Эти два примера, специально выбранные из большого количества похожих, призваны начать обсуждение рассматриваемых нами вопросов. Скептик, оптимист и амбициозный человек могли бы смотреть на это по-разному. Первый сказал бы, что это доказывает, что долгое успешное аналитическое лечение не защищает пациента, который был тогда вылечен, от заболевания затем другим неврозом или даже неврозом, имеющим те же самые инстинктивные корни, – иначе говоря, от повторения прежней болезни. Другие сказали бы, что это не так. Они бы возразили, что эти два примера датированы начальным периодом психоанализа, двадцать и тридцать лет назад соответственно; что с тех пор мы приобрели более глубокое понимание и более обширные знания, и что наша техника изменилась в соответствии с нашими новыми открытиями. Сегодня, сказали бы они, мы можем требовать и ожидать, что аналитическое лечение окажется окончательным, или, по крайней мере, если пациент заболеет снова, его новая болезнь не будет оживлением прежних инстинктивных нарушений, проявившихся в новой форме. Наш опыт, продолжили бы они, не обязывает нас так искусственно ограничивать требования, которые мы можем предъявлять к терапевтическим методам.
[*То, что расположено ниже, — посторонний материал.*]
-- pv_equiv track=rewrite | github.com/frozenfas/aretomo-tilt-series-qc | aretomo3_preprocess/commands/run_aretomo3.py | _group_cmd
-- ===== SOURCE A (Python) =====
-- def _is_flag(token: str) -> bool:
--     """True if token is an AreTomo3 flag (e.g. -InPrefix), not a negative number."""
--     return len(token) >= 2 and token[0] == '-' and token[1].isalpha()
--
-- def _group_cmd(cmd: list) -> list:
--     """Group a flat command list into [[executable], [flag, val, ...], ...]."""
--     groups = [[cmd[0]]]
--     for token in cmd[1:]:
--         if _is_flag(token):
--             groups.append([token])
--         else:
--             groups[-1].append(token)
--     return groups
-- ===== SOURCE B (Python) =====
-- def _is_flag(token: str) -> bool:
--     """True if token is an AreTomo3 flag (e.g. -InPrefix), not a negative number."""
--     return len(token) >= 2 and token[0] == '-' and token[1].isalpha()
--
-- def _group_cmd(cmd: list) -> list:
--     """Group a flat command list into [[executable], [flag, val, ...], ...]."""
--     flags = [i for i in range(1, len(cmd)) if _is_flag(cmd[i])]
--     return [cmd[b:e] for b, e in zip([0] + flags, flags + [len(cmd)])]
-- ===== Notes on version B (the rewrite author's own statement) =====
-- stated objective: alternative
-- what changed: B first collects the group-boundary indices (0 plus every flag position) in one scan, then builds the result by slicing cmd between consecutive boundaries, instead of A's fold that appends to or extends the last group in place.
import Mathlib
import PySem

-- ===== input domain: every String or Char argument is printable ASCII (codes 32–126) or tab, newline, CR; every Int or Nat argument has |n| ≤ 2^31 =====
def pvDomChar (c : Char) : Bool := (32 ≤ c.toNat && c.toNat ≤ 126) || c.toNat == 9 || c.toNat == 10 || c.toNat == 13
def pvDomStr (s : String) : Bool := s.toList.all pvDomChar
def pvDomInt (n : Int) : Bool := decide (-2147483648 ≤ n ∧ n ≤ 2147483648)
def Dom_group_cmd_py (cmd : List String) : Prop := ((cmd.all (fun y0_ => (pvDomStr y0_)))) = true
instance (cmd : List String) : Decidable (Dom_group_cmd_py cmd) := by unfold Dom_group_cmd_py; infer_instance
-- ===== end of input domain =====

-- B groups by collecting boundary indices and slicing between them, instead of A's fold
-- appending to / extending the last group (alternative decomposition, same cost).

-- ===== PORT A =====
-- _is_flag (shared helper of both Pythons)
def pvIsFlag (t : String) : Bool :=
  decide (2 ≤ PySem.Str.len t) && ((PySem.Str.pyGet? t 0).getD ' ' == '-')
    && PySem.Chars.isalpha ((PySem.Str.pyGet? t 1).getD ' ')

-- the body of A's for-loop over cmd[1:]
def pvStep (groups : List (List String)) (token : String) : List (List String) :=
  if pvIsFlag token then groups ++ [[token]]
  else groups.dropLast ++ [groups.getLastD [] ++ [token]]

def group_cmd_py (cmd : List String) : List (List String) :=
  match PySem.List.pyGet? cmd 0 with
  | none => []   -- cmd[0]: IndexError on the empty list, excluded by Pre_
  | some c => (PySem.List.slice cmd (some 1) none).foldl pvStep [[c]]

-- ===== PORT B =====
-- flags = [i for i in range(1, len(cmd)) if _is_flag(cmd[i])]
def pvFlagIdx (cmd : List String) : List Int :=
  (PySem.List.pyRange 1 (cmd.length : Int) 1).filter
    (fun i => pvIsFlag ((PySem.List.pyGet? cmd i).getD ""))

def group_cmd_py_alt (cmd : List String) : List (List String) :=
  ((0 :: pvFlagIdx cmd).zip (pvFlagIdx cmd ++ [(cmd.length : Int)])).map
    (fun p => PySem.List.slice cmd (some p.1) (some p.2))

-- ===== PRECONDITION & SPEC =====
-- Pre_ excludes only the empty list, on which A raises IndexError (cmd[0]).
def Pre_group_cmd_py (cmd : List String) : Prop := cmd ≠ []
instance (cmd : List String) : Decidable (Pre_group_cmd_py cmd) := by unfold Pre_group_cmd_py; infer_instance
def pvWitness_group_cmd_py : List String := ["AreTomo3", "-InPrefix", "x", "-5"]

def Spec_group_cmd_py (cmd : List String) (out : List (List String)) : Prop := out = group_cmd_py_alt cmd
instance (cmd : List String) (out : List (List String)) : Decidable (Spec_group_cmd_py cmd out) := by unfold Spec_group_cmd_py; infer_instance

-- ===== CLAIM (what is proved, stated in full; the proofs are below) =====
def Claim_equal_group_cmd_py : Prop := ∀ (cmd : List String), Dom_group_cmd_py cmd → Pre_group_cmd_py cmd → Spec_group_cmd_py cmd (group_cmd_py cmd)

-- ===== LEMMAS AND PROOFS =====

-- A's recurrence: appending one token applies one step of the fold.
lemma pvA_concat (ys : List String) (t : String) (h : ys ≠ []) :
    group_cmd_py (ys ++ [t]) = pvStep (group_cmd_py ys) t := by
  obtain ⟨c, ys', rfl⟩ := List.exists_cons_of_ne_nil h
  show group_cmd_py (c :: (ys' ++ [t])) = _
  simp [group_cmd_py, PySem.List.slice_from_one, List.foldl_append]

-- bounds of the indices B collects
lemma pvMem_flagIdx {cmd : List String} {i : Int} (h : i ∈ pvFlagIdx cmd) :
    1 ≤ i ∧ i < (cmd.length : Int) := by
  have := List.mem_filter.mp h
  exact (PySem.List.mem_pyRange_one.mp this.1)

-- how the boundary list grows when one token is appended
lemma pvFlagIdx_concat (ys : List String) (t : String) (h : ys ≠ []) :
    pvFlagIdx (ys ++ [t])
      = pvFlagIdx ys ++ (if pvIsFlag t then [(ys.length : Int)] else []) := by
  have hn : 1 ≤ (ys.length : Int) := by
    have := List.length_pos_of_ne_nil h; omega
  unfold pvFlagIdx
  have hlen : (((ys ++ [t]).length : Nat) : Int) = (ys.length : Int) + 1 := by simp
  rw [hlen, PySem.List.pyRange_one_succ_right hn, List.filter_append]
  congr 1
  · apply List.filter_congr
    intro i hi
    have hb := PySem.List.mem_pyRange_one.mp hi
    have h0 : (0:Int) ≤ i := by omega
    have hlt : i.toNat < ys.length := by omega
    rw [PySem.List.pyGet?_of_nonneg _ h0, PySem.List.pyGet?_of_nonneg _ h0,
      List.getElem?_append_left hlt]
  · simp [List.filter]
    cases pvIsFlag t <;> rfl

-- a slice not reaching the appended token is unchanged
lemma pvSlice_frozen (ys : List String) (t : String) {b e : Int}
    (hb : 0 ≤ b) (he0 : 0 ≤ e) (he : e ≤ (ys.length : Int)) :
    PySem.List.slice (ys ++ [t]) (some b) (some e)
      = PySem.List.slice ys (some b) (some e) := by
  rw [PySem.List.slice_toNat _ hb he0, PySem.List.slice_toNat _ hb he0]
  by_cases hble : b.toNat ≤ ys.length
  · rw [List.drop_append_of_le_length hble]
    exact List.take_append_of_le_length (by simp; omega)
  · have e1 : List.drop b.toNat ys = [] := List.drop_eq_nil_of_le (by omega)
    have e2 : List.drop b.toNat (ys ++ [t]) = [] := List.drop_eq_nil_of_le (by simp; omega)
    rw [e1, e2]

-- the final slice absorbs the appended token
lemma pvSlice_last (ys : List String) (t : String) {b : Int}
    (hb : 0 ≤ b) (hble : b ≤ (ys.length : Int)) :
    PySem.List.slice (ys ++ [t]) (some b) (some ((ys.length : Int) + 1))
      = PySem.List.slice ys (some b) (some (ys.length : Int)) ++ [t] := by
  rw [PySem.List.slice_toNat _ hb (by omega), PySem.List.slice_toNat _ hb (by omega)]
  rw [List.drop_append_of_le_length (by omega)]
  rw [List.take_of_length_le (by simp; try omega), List.take_of_length_le (by simp; try omega)]

-- the default of getLastD is irrelevant on a nonempty list
lemma pvGetLastD_irrel {α : Type} (l : List α) (c d : α) (h : l ≠ []) :
    l.getLast?.getD c = l.getLast?.getD d := by
  cases hl : l.getLast? with
  | none => exact absurd (List.getLast?_eq_none_iff.mp hl) h
  | some v => rfl

-- zipping (0::F) with (F ++ [x]) pairs consecutive boundaries
lemma pvZip_shift {α : Type} (a : α) (F : List α) (x : α) :
    (a :: F).zip (F ++ [x])
      = ((a :: F).dropLast.zip F) ++ [(F.getLastD a, x)] := by
  induction F generalizing a with
  | nil => simp
  | cons f F ih =>
      simp only [List.cons_append, List.zip_cons_cons, ih f]
      simp [List.dropLast_cons_of_ne_nil]
      cases F with
      | nil => simp
      | cons g G =>
          rw [List.getLast?_cons_cons]
          exact pvGetLastD_irrel _ f a (by simp)

-- B's recurrence: appending one token acts like one step of A's fold.
lemma pvB_concat (ys : List String) (t : String) (h : ys ≠ []) :
    group_cmd_py_alt (ys ++ [t]) = pvStep (group_cmd_py_alt ys) t := by
  have hn1 : 1 ≤ (ys.length : Int) := by
    have := List.length_pos_of_ne_nil h; omega
  have hlen : (((ys ++ [t]).length : Nat) : Int) = (ys.length : Int) + 1 := by simp
  set F := pvFlagIdx ys with hF
  have hmemF : ∀ i ∈ F, 1 ≤ i ∧ i < (ys.length : Int) := fun i hi => pvMem_flagIdx hi
  have hlast_bounds : 0 ≤ F.getLastD 0 ∧ F.getLastD 0 ≤ (ys.length : Int) := by
    have hmem0 : F.getLastD 0 ∈ (0 : Int) :: F := List.getLastD_mem_cons
    rcases List.mem_cons.mp hmem0 with h0 | hmem
    · rw [h0]; exact ⟨le_refl 0, by omega⟩
    · have := hmemF _ hmem; omega
  by_cases hf : pvIsFlag t
  · -- flag: a new group [t] is appended
    unfold group_cmd_py_alt
    rw [pvFlagIdx_concat ys t h, hlen]
    simp only [← hF, hf, if_pos]
    rw [pvZip_shift 0 (F ++ [(ys.length : Int)]) ((ys.length : Int) + 1), List.map_append]
    have hd : ((0:Int) :: (F ++ [(ys.length : Int)])).dropLast = 0 :: F := by
      rw [show (0:Int) :: (F ++ [(ys.length : Int)]) = ((0:Int) :: F) ++ [(ys.length : Int)] from rfl]
      exact List.dropLast_concat
    rw [hd, List.getLastD_concat]
    simp only [pvStep]
    rw [if_pos hf]
    congr 1
    · apply List.map_congr_left
      intro p hp
      have h1 : p.1 ∈ (0 :: F) := (List.of_mem_zip hp).1
      have h2 : p.2 ∈ F ++ [(ys.length : Int)] := (List.of_mem_zip hp).2
      have hb1 : 0 ≤ p.1 := by
        rcases List.mem_cons.mp h1 with h0 | hm
        · omega
        · have := hmemF _ hm; omega
      have hb2 : 0 ≤ p.2 ∧ p.2 ≤ (ys.length : Int) := by
        rcases List.mem_append.mp h2 with hm | hm
        · have := hmemF _ hm; omega
        · simp only [List.mem_singleton] at hm; omega
      exact pvSlice_frozen ys t hb1 hb2.1 hb2.2
    · simp only [List.map_cons, List.map_nil]
      congr 1
      rw [PySem.List.slice_toNat _ (by omega) (by omega)]
      rw [List.drop_append_of_le_length (by omega)]
      simp
  · -- not a flag: t joins the last group
    unfold group_cmd_py_alt
    rw [pvFlagIdx_concat ys t h, hlen]
    simp only [← hF, hf, Bool.false_eq_true, if_false, List.append_nil]
    rw [pvZip_shift 0 F ((ys.length : Int) + 1), pvZip_shift 0 F (ys.length : Int),
      List.map_append, List.map_append]
    simp only [List.map_cons, List.map_nil]
    simp only [pvStep]
    rw [if_neg (by simp [hf]), List.dropLast_concat, List.getLastD_concat]
    congr 1
    · apply List.map_congr_left
      intro p hp
      have h1 : p.1 ∈ (0 :: F).dropLast := (List.of_mem_zip hp).1
      have h2 : p.2 ∈ F := (List.of_mem_zip hp).2
      have hb1 : 0 ≤ p.1 := by
        rcases List.mem_cons.mp (List.dropLast_subset _ h1) with h0 | hm
        · omega
        · have := hmemF _ hm; omega
      have hb2 := hmemF _ h2
      exact pvSlice_frozen ys t hb1 (by omega) (by omega)
    · congr 1
      exact pvSlice_last ys t hlast_bounds.1 hlast_bounds.2

-- base case: a one-token command is one group
lemma pvBase (c : String) :
    group_cmd_py [c] = [[c]] ∧ group_cmd_py_alt [c] = [[c]] := by
  constructor <;> rfl

-- ===== VERDICT (by name: the statement is the Claim_ definition above) =====
theorem group_cmd_py_spec : Claim_equal_group_cmd_py := by
  intro cmd hdom
  clear hdom
  unfold Spec_group_cmd_py
  induction cmd using List.reverseRecOn with
  | nil => intro hpre; exact absurd rfl hpre
  | append_singleton ys t ih =>
      intro _
      rcases eq_or_ne ys [] with rfl | hys
      · simp [(pvBase t).1, (pvBase t).2]
      · rw [pvA_concat ys t hys, pvB_concat ys t hys, ih hys]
Я выбрал эти два примера потому, что они принадлежат давнему прошлому. Очевидно, что чем более недавним является успешный результат анализа, тем менее пригоден он для нашего обсуждения, потому что у нас нет средств предсказать, какова будет дальнейшая судьба выздоровевшего. Ожидания оптимиста прямо подразумевают несколько вещей, которые не являются самоочевидными. Они подразумевают, во-первых, что можно все время работать с одним и тем же инстинктивным конфликтом (или, точнее, с конфликтом между Эго и инстинктом); во-вторых, что пока мы лечим кого-то от одного инстинктивного конфликта, мы делаем ему прививку от возможности любых подобных конфликтов; и, в-третьих, что у нас есть власть в целях профилактики пробуждать те патогенные конфликты, которые не проявляются в данный момент, и что это следует делать. Я оставляю эти вопросы, не отвечая на них сейчас. Не исключено, что сейчас и невозможно дать на них какой-либо определенный ответ.

Вероятно, их можно слегка прояснить, если обратиться к теоретическим соображениям. Но нам уже ясно и другое: если мы хотим выполнить наиболее строгие требования, предъявляемые к аналитической терапии, наш путь не приведет к сокращению ее продолжительности.